[SUPPLIED DATA Boundary: Start]
-- pv_equiv track=rewrite | github.com/haileymoon/Algorithm_Practice | 백준문제/실버/한수_1065.py | check_wrong_diff
-- ===== SOURCE A (Python) =====
-- def check_wrong_diff(string_num):
--     diff = 987654321
--     flag = False
--     for i in range(len(string_num), 1, -1):
--         value = int(string_num[i-1]) - int(string_num[i - 2])
--         if diff == 987654321:
--             diff = value
--         else:
--             if diff != value:
--                 flag = True
--     return flag
-- ===== SOURCE B (Python) =====
-- def check_wrong_diff(string_num):
--     if len(string_num) < 2:
--         return False
--     d = [int(c) for c in string_num]
--     return any(a + c != 2 * b for a, b, c in zip(d, d[1:], d[2:]))
-- ===== Notes on version B (the rewrite author's own statement) =====
-- stated objective: simpler
-- what changed: B never computes or stores a reference difference: it converts the digits once, slides a three-digit window (zip(d, d[1:], d[2:])) and tests the local second-difference condition a + c != 2*b with any(); A instead walks indices backward, parks the first difference behind a sentinel constant and toggles a flag against it on every later step.
import Mathlib
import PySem

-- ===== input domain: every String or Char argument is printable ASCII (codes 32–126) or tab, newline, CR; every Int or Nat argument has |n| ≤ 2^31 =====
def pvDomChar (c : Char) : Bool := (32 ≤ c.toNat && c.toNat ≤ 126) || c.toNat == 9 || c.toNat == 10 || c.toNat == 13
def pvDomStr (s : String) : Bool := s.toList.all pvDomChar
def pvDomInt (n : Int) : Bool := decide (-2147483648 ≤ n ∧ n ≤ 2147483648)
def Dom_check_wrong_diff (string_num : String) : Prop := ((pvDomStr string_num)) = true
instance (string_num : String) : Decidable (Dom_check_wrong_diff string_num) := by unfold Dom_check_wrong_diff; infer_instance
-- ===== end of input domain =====

-- B replaces A's backward reference-diff-and-flag loop by a sliding three-digit window
-- testing the local second-difference condition a + c != 2*b (simpler; no speed claim).

-- ===== PORT A =====
-- int(string_num[i]) : index then int() of the one-character string; under Pre_ the index is
-- in range and the character is a digit, so the getD defaults are unreachable there.
def pvInt1 (cs : List Char) (i : Int) : Int :=
  match PySem.List.pyGet? cs i with
  | some c => (PySem.Int.ofChars? [c]).getD 0
  | none => 0

-- the body of A's for-loop, on the already computed value
def pvStep (st : Int × Bool) (value : Int) : Int × Bool :=
  if st.1 = 987654321 then (value, st.2)
  else if st.1 ≠ value then (st.1, true) else st

def check_wrong_diff (string_num : String) : Bool :=
  let cs := string_num.toList
  ((PySem.List.pyRange (cs.length : Int) 1 (-1)).foldl
      (fun st i => pvStep st (pvInt1 cs (i - 1) - pvInt1 cs (i - 2)))
      ((987654321 : Int), false)).2

-- ===== PORT B =====
-- int(c) on a one-character string; under Pre_ the character is a digit, so getD is unreachable.
def pvDig (c : Char) : Int := (PySem.Int.ofChars? [c]).getD 0

def check_wrong_diff_alt (string_num : String) : Bool :=
  let cs := string_num.toList
  if cs.length < 2 then false
  else
    let d := cs.map pvDig
    ((d.zip (PySem.List.slice d (some 1) none)).zip (PySem.List.slice d (some 2) none)).any
      (fun t => decide (t.1.1 + t.2 ≠ 2 * t.1.2))

-- ===== PRECONDITION & SPEC =====
-- Pre_ excludes exactly the inputs where A raises ValueError: strings of length ≥ 2
-- containing a non-digit character (int() fails on some character there).
def Pre_check_wrong_diff (string_num : String) : Prop :=
  string_num.toList.length ≤ 1 ∨ string_num.toList.all PySem.Chars.isdigit = true
instance (string_num : String) : Decidable (Pre_check_wrong_diff string_num) := by
  unfold Pre_check_wrong_diff; infer_instance

def pvWitness_check_wrong_diff : String := "1234"

def Spec_check_wrong_diff (string_num : String) (out : Bool) : Prop := out = check_wrong_diff_alt string_num
instance (string_num : String) (out : Bool) : Decidable (Spec_check_wrong_diff string_num out) := by unfold Spec_check_wrong_diff; infer_instance

-- ===== CLAIM (what is proved, stated in full; the proofs are below) =====
def Claim_equal_check_wrong_diff : Prop := ∀ (string_num : String), Dom_check_wrong_diff string_num → Pre_check_wrong_diff string_num → Spec_check_wrong_diff string_num (check_wrong_diff string_num)

-- ===== LEMMAS AND PROOFS =====

-- a digit character parses to its value
lemma pvOfChars_digit (c : Char) (h : PySem.Chars.isdigit c = true) :
    (PySem.Int.ofChars? [c]).getD 0 = ((c.toNat : Int) - 48) := by
  have hb : 48 ≤ c.toNat ∧ c.toNat ≤ 57 := by
    simp only [PySem.Chars.isdigit, Bool.and_eq_true, decide_eq_true_eq, Char.le_def,
      UInt32.le_iff_toNat_le] at h
    exact ⟨h.1, h.2⟩
  have hc : Char.ofNat c.toNat = c := Char.ofNat_toNat c
  have hcase : c.toNat = 48 ∨ c.toNat = 49 ∨ c.toNat = 50 ∨ c.toNat = 51 ∨ c.toNat = 52 ∨
      c.toNat = 53 ∨ c.toNat = 54 ∨ c.toNat = 55 ∨ c.toNat = 56 ∨ c.toNat = 57 := by omega
  rcases hcase with h' | h' | h' | h' | h' | h' | h' | h' | h' | h' <;>
    · rw [← hc, h']; decide

-- pvInt1 always lands in [0, 9] on an all-digit string
lemma pvInt1_bound (cs : List Char) (hdig : cs.all PySem.Chars.isdigit = true) (i : Int) :
    0 ≤ pvInt1 cs i ∧ pvInt1 cs i ≤ 9 := by
  unfold pvInt1
  cases hg : PySem.List.pyGet? cs i with
  | none => simp
  | some c =>
      have hmem : c ∈ cs := by
        simp only [PySem.List.pyGet?, PySem.List.pyIdx?] at hg
        split at hg <;> split at hg <;>
          simp only [Option.bind_some, Option.bind_none] at hg <;>
          first
            | exact List.mem_of_getElem? hg
            | cases hg
      have hd : PySem.Chars.isdigit c = true := by
        rw [List.all_eq_true] at hdig; exact hdig c hmem
      have hb : 48 ≤ c.toNat ∧ c.toNat ≤ 57 := by
        simp only [PySem.Chars.isdigit, Bool.and_eq_true, decide_eq_true_eq, Char.le_def,
          UInt32.le_iff_toNat_le] at hd
        exact ⟨hd.1, hd.2⟩
      simp only [pvOfChars_digit c hd]
      omega

-- running A's loop body after the reference diff is fixed
lemma pvStep_run (rest : List Int) (v : Int) (flag : Bool) (hv : v ≠ 987654321) :
    rest.foldl pvStep (v, flag) = (v, flag || rest.any (fun w => decide (w ≠ v))) := by
  induction rest generalizing flag with
  | nil => simp
  | cons w t ih =>
      have hstep : pvStep (v, flag) w = (v, flag || decide (w ≠ v)) := by
        by_cases h : v = w <;> simp [pvStep, hv, h, ne_comm]
      simp only [List.foldl_cons, List.any_cons, hstep, ih, Bool.or_assoc]

-- A's whole loop on a nonempty sentinel-free value list
lemma pvAfold (v : Int) (rest : List Int) (hv : v ≠ 987654321) :
    ((v :: rest).foldl pvStep ((987654321 : Int), false)).2
      = rest.any (fun w => decide (w ≠ v)) := by
  have h0 : pvStep ((987654321 : Int), false) v = (v, false) := by simp [pvStep]
  simp [List.foldl_cons, h0, pvStep_run rest v false hv]

lemma pvAny_ne_iff (v : Int) (rest : List Int) :
    rest.any (fun w => decide (w ≠ v)) = true ↔ ∃ a ∈ v :: rest, ∃ b ∈ v :: rest, a ≠ b := by
  simp only [List.any_eq_true, decide_eq_true_eq, List.mem_cons]
  constructor
  · rintro ⟨w, hw, hne⟩
    exact ⟨v, Or.inl rfl, w, Or.inr hw, Ne.symm hne⟩
  · rintro ⟨a, ha, b, hb, hne⟩
    rcases ha with rfl | ha
    · rcases hb with rfl | hb
      · exact absurd rfl hne
      · exact ⟨b, hb, Ne.symm hne⟩
    · by_cases hav : a = v
      · subst hav
        rcases hb with rfl | hb
        · exact absurd rfl hne
        · exact ⟨b, hb, Ne.symm hne⟩
      · exact ⟨a, ha, hav⟩

-- A's backward value list is the reverse of the forward difference list
lemma pvLists_eq (cs : List Char) :
    (PySem.List.pyRange (cs.length : Int) 1 (-1)).map
        (fun i => pvInt1 cs (i - 1) - pvInt1 cs (i - 2))
      = ((PySem.List.pyRange 1 (cs.length : Int) 1).map
        (fun i => pvInt1 cs i - pvInt1 cs (i - 1))).reverse := by
  rw [PySem.List.pyRange_neg_one_eq_reverse, List.map_reverse]
  congr 1
  rw [PySem.List.pyRange_one, PySem.List.pyRange_one, List.map_map, List.map_map]
  have hlen : ((cs.length : Int) + 1 - (1 + 1)).toNat = ((cs.length : Int) - 1).toNat := by omega
  rw [hlen]
  apply List.map_congr_left
  intro k _
  simp only [Function.comp]
  congr 2 <;> omega

-- the list of consecutive differences (proof-side characterisation)
def pvDiffL : List Int → List Int
  | a :: b :: t => (b - a) :: pvDiffL (b :: t)
  | _ => []

lemma pvDiffL_len (l : List Int) : (pvDiffL l).length = l.length - 1 := by
  induction l with
  | nil => simp [pvDiffL]
  | cons a t ih =>
      cases t with
      | nil => simp [pvDiffL]
      | cons b u => simp [pvDiffL, ih]

lemma pvDiffL_get (l : List Int) (k : Nat) (h : k + 1 < l.length) :
    (pvDiffL l)[k]'(by rw [pvDiffL_len]; omega) = l[k + 1] - l[k]'(by omega) := by
  induction l generalizing k with
  | nil => simp at h
  | cons a t ih =>
      cases t with
      | nil => simp at h
      | cons b u =>
          cases k with
          | zero => simp [pvDiffL]
          | succ m =>
              have hm : m + 1 < (b :: u).length := by simpa using h
              simpa [pvDiffL] using ih m hm

-- a list is constant iff adjacent elements are equal
lemma pvChain_iff (l : List Int) :
    l.IsChain (· = ·) ↔ ∀ a ∈ l, ∀ b ∈ l, a = b := by
  induction l with
  | nil => simp
  | cons x t ih =>
      cases t with
      | nil => simp
      | cons y u =>
          rw [List.isChain_cons_cons, ih]
          constructor
          · rintro ⟨rfl, hall⟩
            have hx : ∀ c ∈ x :: u, c = x := fun c hc => hall c hc x (by simp)
            intro a ha b hb
            rcases List.mem_cons.mp ha with rfl | ha'
            · rcases List.mem_cons.mp hb with rfl | hb'
              · rfl
              · exact (hx b hb').symm
            · rcases List.mem_cons.mp hb with rfl | hb'
              · exact hx a ha'
              · rw [hx a ha', hx b hb']
          · intro hall
            exact ⟨hall x (by simp) y (by simp),
              fun a ha b hb => hall a (by simp [ha]) b (by simp [hb])⟩

-- B's sliding-window test detects exactly a bend in the difference list
lemma pvB_iff (l : List Int) :
    (((l.zip (l.drop 1)).zip (l.drop 2)).any
        (fun t => decide (t.1.1 + t.2 ≠ 2 * t.1.2))) = true
      ↔ ¬ (pvDiffL l).IsChain (· = ·) := by
  induction l with
  | nil => simp [pvDiffL]
  | cons a t ih =>
      cases t with
      | nil => simp [pvDiffL]
      | cons b u =>
          cases u with
          | nil => simp [pvDiffL]
          | cons c v =>
              have hzip : (((a :: b :: c :: v).zip ((a :: b :: c :: v).drop 1)).zip
                  ((a :: b :: c :: v).drop 2))
                  = ((a, b), c) :: (((b :: c :: v).zip ((b :: c :: v).drop 1)).zip
                      ((b :: c :: v).drop 2)) := by
                simp [List.zip]
              rw [hzip, List.any_cons, Bool.or_eq_true, ih]
              have hd : pvDiffL (a :: b :: c :: v) = (b - a) :: pvDiffL (b :: c :: v) := by
                simp [pvDiffL]
              have hd2 : pvDiffL (b :: c :: v) = (c - b) :: pvDiffL (c :: v) := by
                simp [pvDiffL]
              rw [hd, hd2, List.isChain_cons_cons, ← hd2]
              constructor
              · rintro (h1 | h2)
                · simp only [decide_eq_true_eq] at h1
                  rintro ⟨he, -⟩
                  omega
                · rintro ⟨-, h2'⟩
                  exact h2 h2'
              · intro h
                by_cases he : b - a = c - b
                · right
                  intro h2
                  exact h ⟨he, h2⟩
                · left
                  simp only [decide_eq_true_eq]
                  omega

-- the forward pyRange difference list is pvDiffL of the digit list
lemma pvFwd_eq (cs : List Char) :
    (PySem.List.pyRange 1 (cs.length : Int) 1).map (fun i => pvInt1 cs i - pvInt1 cs (i - 1))
      = pvDiffL (cs.map pvDig) := by
  apply List.ext_getElem
  · rw [List.length_map, PySem.List.length_pyRange_one, pvDiffL_len, List.length_map]
    omega
  · intro k h1 h2
    have hk : k + 1 < cs.length := by
      rw [List.length_map, PySem.List.length_pyRange_one] at h1
      omega
    have hr : (PySem.List.pyRange 1 (cs.length : Int) 1)[k]'(by
        rw [PySem.List.length_pyRange_one]; omega) = 1 + k :=
      PySem.List.getElem_pyRange_one _ _ _ _
    have hv1 : pvInt1 cs (1 + (k : Int)) = pvDig (cs[k + 1]'hk) := by
      have : (1 : Int) + (k : Int) = ((k + 1 : Nat) : Int) := by omega
      rw [this]
      unfold pvInt1
      rw [PySem.List.pyGet?_natCast, List.getElem?_eq_getElem hk]
      rfl
    have hv0 : pvInt1 cs ((1 + (k : Int)) - 1) = pvDig (cs[k]'(by omega)) := by
      have : (1 : Int) + (k : Int) - 1 = ((k : Nat) : Int) := by omega
      rw [this]
      unfold pvInt1
      rw [PySem.List.pyGet?_natCast, List.getElem?_eq_getElem (by omega : k < cs.length)]
      rfl
    rw [List.getElem_map, hr, hv1, hv0,
      pvDiffL_get (cs.map pvDig) k (by rw [List.length_map]; exact hk)]
    simp

theorem check_wrong_diff_spec : Claim_equal_check_wrong_diff := by
  intro s _ hPre
  unfold Spec_check_wrong_diff check_wrong_diff check_wrong_diff_alt
  show ((PySem.List.pyRange ((s.toList.length : Int)) 1 (-1)).foldl
        (fun st i => pvStep st (pvInt1 s.toList (i - 1) - pvInt1 s.toList (i - 2)))
        ((987654321 : Int), false)).2
      = if s.toList.length < 2 then false
        else (((s.toList.map pvDig).zip (PySem.List.slice (s.toList.map pvDig) (some 1) none)).zip
            (PySem.List.slice (s.toList.map pvDig) (some 2) none)).any
            (fun t => decide (t.1.1 + t.2 ≠ 2 * t.1.2))
  by_cases hlt : s.toList.length < 2
  · -- fewer than two characters: A's loop range is empty, B's guard fires
    have h1 : ((s.toList.length : Int)) ≤ 1 := by exact_mod_cast Nat.lt_succ_iff.mp hlt
    rw [PySem.List.pyRange_neg_one_eq_nil h1, if_pos hlt]
    simp
  · have hdig : s.toList.all PySem.Chars.isdigit = true := by
      rcases hPre with hlen | hdig
      · omega
      · exact hdig
    rw [if_neg hlt,
        show PySem.List.slice (s.toList.map pvDig) (some 1) none = (s.toList.map pvDig).drop 1
          from by simp [PySem.List.slice_from_one],
        show PySem.List.slice (s.toList.map pvDig) (some 2) none = (s.toList.map pvDig).drop 2
          from by simp [PySem.List.slice_from]]
    rw [← List.foldl_map, pvLists_eq s.toList, Bool.eq_iff_iff, pvB_iff, ← pvFwd_eq]
    have hbound : ∀ w ∈ (PySem.List.pyRange 1 ((s.toList.length : Int)) 1).map
        (fun i => pvInt1 s.toList i - pvInt1 s.toList (i - 1)), w ≠ 987654321 := by
      intro w hw
      rw [List.mem_map] at hw
      obtain ⟨i, _, rfl⟩ := hw
      have h1 := pvInt1_bound s.toList hdig i
      have h2 := pvInt1_bound s.toList hdig (i - 1)
      omega
    cases hds : ((PySem.List.pyRange 1 ((s.toList.length : Int)) 1).map
        (fun i => pvInt1 s.toList i - pvInt1 s.toList (i - 1))).reverse with
    | nil =>
        rw [List.reverse_eq_nil_iff.mp hds]
        simp
    | cons v rest =>
        rw [pvAfold v rest (hbound v (by rw [← List.mem_reverse, hds]; simp))]
        rw [pvAny_ne_iff, pvChain_iff]
        push Not
        constructor
        · rintro ⟨a, ha, b, hb, hne⟩
          rw [← hds, List.mem_reverse] at ha hb
          exact ⟨a, ha, b, hb, hne⟩
        · rintro ⟨a, ha, b, hb, hne⟩
          rw [← List.mem_reverse, hds] at ha hb
          exact ⟨a, ha, b, hb, hne⟩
[SUPPLIED DATA Boundary: End]
_EXERCISE PROMPT_: Could you set down, word for word, only the lines above from the line with "-- ===== PRECONDITION" to the line with "def pvWitness_check_wrong_diff : String", including both?

_WRITTEN SOLUTION_:
-- ===== PRECONDITION & SPEC =====
-- Pre_ excludes exactly the inputs where A raises ValueError: strings of length ≥ 2
-- containing a non-digit character (int() fails on some character there).
def Pre_check_wrong_diff (string_num : String) : Prop :=
  string_num.toList.length ≤ 1 ∨ string_num.toList.all PySem.Chars.isdigit = true
instance (string_num : String) : Decidable (Pre_check_wrong_diff string_num) := by
  unfold Pre_check_wrong_diff; infer_instance

def pvWitness_check_wrong_diff : String := "1234"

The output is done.